Anton Protopopov <aspsk@xxxxxxxxxxxxx> · Thu, 20 Mar 2025 09:34:13 +0000

On 25/03/20 03:56PM, Leon Hwang wrote:
> 
> 
> On 18/3/25 22:33, Anton Protopopov wrote:
> > On the bpf(BPF_PROG_LOAD) syscall a user-supplied BPF program is
> > translated by the verifier into an "xlated" BPF program. During this
> > process the original instruction offsets might be adjusted and/or
> > individual instructions might be replaced by new sets of instructions,
> > or deleted.  Add new BPF map type which is aimed to keep track of
> > how, for a given program, original instructions were relocated during
> > the verification.
> > 
> > A map of the BPF_MAP_TYPE_INSN_SET type is created with key and value
> > size of 4 (size of u32). One such map can be used to track only one BPF
> > program. To do so each element of the map should be initialized to point
> > to an instruction offset within the program. Offsets within the map
> > should be sorted. Before the program load such maps should be made frozen.
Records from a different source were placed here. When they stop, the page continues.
lemma resW_inB (seq conf : List Char) (i : Nat) (hi : i ≤ conf.length) :
    InB (HC conf) (WC conf) (resW seq conf (gxC conf) (gyC conf) i).1 := by
  have hx := x_bounds conf i hi
  have hy := y_bounds conf i hi
  have hW := WC_cast conf
  have hH := HC_cast conf
  unfold InB resW gxC gyC
  constructor
  · simp only; omega
  refine ⟨by rw [hH]; simp only; omega, by simp only; omega, by rw [hW]; simp only; omega⟩
lemma bondW_inB (conf : List Char) (seq : List Char) (i : Nat) (hi : i < conf.length) :
    InB (HC conf) (WC conf) (bondW conf (gxC conf) (gyC conf) i).1 := by
  have hx := x_bounds conf i (by omega)
  have hy := y_bounds conf i (by omega)
  have hx2 := x_bounds conf (i + 1) (by omega)
  have hy2 := y_bounds conf (i + 1) (by omega)
  have hW := WC_cast conf
  have hH := HC_cast conf
  unfold InB bondW gxC gyC
  constructor
  · simp only; omega
  refine ⟨by rw [hH]; simp only; omega, by simp only; omega, by rw [hW]; simp only; omega⟩

-- ---- parity ----
lemma bond_key_odd (conf : List Char)
    (hconf : ∀ c ∈ conf, c = 'U' ∨ c = 'D' ∨ c = 'R' ∨ c = 'L')
    (gx gy : Int) (i : Nat) (hi : i < conf.length) :
    ((bondW conf gx gy i).1.1 + (bondW conf gx gy i).1.2 - gy - gx) % 2 = 1 := by
  have hc : conf.getD i ' ' ∈ conf := by
    rw [List.getD_eq_getElem _ _ hi]
    exact List.getElem_mem hi
  have hdx : dxC (conf.getD i ' ') + dyC (conf.getD i ' ') = 1 ∨
      dxC (conf.getD i ' ') + dyC (conf.getD i ' ') = -1 := by
    rcases hconf _ hc with h | h | h | h <;> rw [h] <;> simp [dxC, dyC]
  have hX := Xc_succ conf i hi
  have hY := Yc_succ conf i hi
  unfold bondW
  simp only
  omega
lemma res_key_even (seq conf : List Char) (gx gy : Int) (i : Nat) :
    ((resW seq conf gx gy i).1.1 + (resW seq conf gx gy i).1.2 - gy - gx) % 2 = 0 := by
  unfold resW
  simp only
  omega

lemma lastVal_interleaved (seq conf : List Char)
    (hconf : ∀ c ∈ conf, c = 'U' ∨ c = 'D' ∨ c = 'R' ∨ c = 'L')
    (gx gy : Int) (q : Int × Int) (D : String) :
    (lastVal (resW seq conf gx gy 0 :: (List.range conf.length).flatMap
        (fun i => [bondW conf gx gy i, resW seq conf gx gy (i + 1)])) q).getD D
    = (lastVal (resWs seq conf gx gy) q).getD ((lastVal (bondWs conf gx gy) q).getD D) := by
  by_cases hpar : (q.1 + q.2 - gy - gx) % 2 = 0
  · -- even cell: only residue writes can hit q
    have hb : ∀ i : Nat, i < conf.length → ((bondW conf gx gy i).1 == q) = false := by
      intro i hi
      refine beq_eq_false_iff_ne.mpr (fun he => ?_)
      have hodd := bond_key_odd conf hconf gx gy i hi
      rw [he] at hodd
      omega
    have hbnone : lastVal (bondWs conf gx gy) q = none := by
      unfold lastVal bondWs
      rw [List.filter_eq_nil_iff.mpr (by
        intro w hw
        obtain ⟨i, hi, rfl⟩ := List.mem_map.mp hw
        simp [hb i (List.mem_range.mp hi)])]
      rfl
    have hfil : List.filter (fun w => w.1 == q)
        ((List.range conf.length).flatMap
          (fun i => [bondW conf gx gy i, resW seq conf gx gy (i + 1)]))
        = List.filter (fun w => w.1 == q)
            ((List.range conf.length).map (fun i => resW seq conf gx gy (i + 1))) := by
      rw [List.filter_flatMap, ← flatMap_filter_singleton]
      refine List.flatMap_congr (fun i hi => ?_)
      rw [List.filter_cons, hb i (List.mem_range.mp hi)]
      simp
    have hres : resWs seq conf gx gy
        = resW seq conf gx gy 0 :: (List.range conf.length).map (fun i => resW seq conf gx gy (i + 1)) := by
      unfold resWs
      rw [List.range_succ_eq_map, List.map_cons, List.map_map]
      rfl
    rw [hbnone]
    unfold lastVal
    rw [hres, List.filter_cons, List.filter_cons, hfil]
    rfl
  · -- odd cell: only bond writes can hit q
    have hr : ∀ i : Nat, ((resW seq conf gx gy i).1 == q) = false := by
      intro i
      refine beq_eq_false_iff_ne.mpr (fun he => ?_)
      have heven := res_key_even seq conf gx gy i
      rw [he] at heven
      omega
    have hrnone : lastVal (resWs seq conf gx gy) q = none := by
      unfold lastVal resWs
      rw [List.filter_eq_nil_iff.mpr (by
        intro w hw
        obtain ⟨i, hi, rfl⟩ := List.mem_map.mp hw
        simp [hr i])]
      rfl
    have hfil : List.filter (fun w => w.1 == q)
        ((List.range conf.length).flatMap
          (fun i => [bondW conf gx gy i, resW seq conf gx gy (i + 1)]))
        = List.filter (fun w => w.1 == q) ((List.range conf.length).map (bondW conf gx gy)) := by
      rw [List.filter_flatMap, ← flatMap_filter_singleton]
      refine List.flatMap_congr (fun i hi => ?_)
      simp [List.filter_cons, hr (i + 1)]
    rw [hrnone]
    unfold lastVal
    rw [List.filter_cons, hr 0]
    simp only [Bool.false_eq_true, if_false]
    rw [hfil]
    rfl

-- ---- each port equals the canonical form ----
lemma rect_dots (H W : Nat) : Rect ((List.range H).map (dotsRow W)) H W := by
  refine ⟨by simp, fun r hr => ?_⟩
  rw [PySem.List.getD_map_range _ _ _ _ hr]
  simp [dotsRow]

lemma readC_dots (H W : Nat) (r c : Nat) (hr : r < H) (hc : c < W) :
    readC ((List.range H).map (dotsRow W)) r c
    = (if r % 2 == 0 && c % 2 == 0 then "." else " ") := by
  unfold readC
  rw [PySem.List.getD_map_range _ _ _ _ hr]
  unfold dotsRow
  rw [PySem.List.getD_map_range _ _ _ _ hc]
> > After the verification xlated offsets can be read via the bpf(2) syscall.
> > No BPF-side operations are allowed on the map.
> > 
> > If a tracked instruction is removed by the verifier, then the xlated
> > offset is set to (u32)-1 which is considered to be too big for a valid
> > BPF program offset.
> > 
> > If the verification process was unsuccessful, then the same map can
> > be re-used to verify the program with a different log level. However,
> > if the program was loaded fine, then such a map, being frozen in any
> > case, can't be reused by other programs even after the program release.
> > 
> > Example. Consider the following original and xlated programs:
> > 
> >     Original prog:                      Xlated prog:
> > 
> >      0:  r1 = 0x0                        0: r1 = 0
> >      1:  *(u32 *)(r10 - 0x4) = r1        1: *(u32 *)(r10 -4) = r1
> >      2:  r2 = r10                        2: r2 = r10
> >      3:  r2 += -0x4                      3: r2 += -4
> >      4:  r1 = 0x0 ll                     4: r1 = map[id:88]
> >      6:  call 0x1                        6: r1 += 272
> >                                          7: r0 = *(u32 *)(r2 +0)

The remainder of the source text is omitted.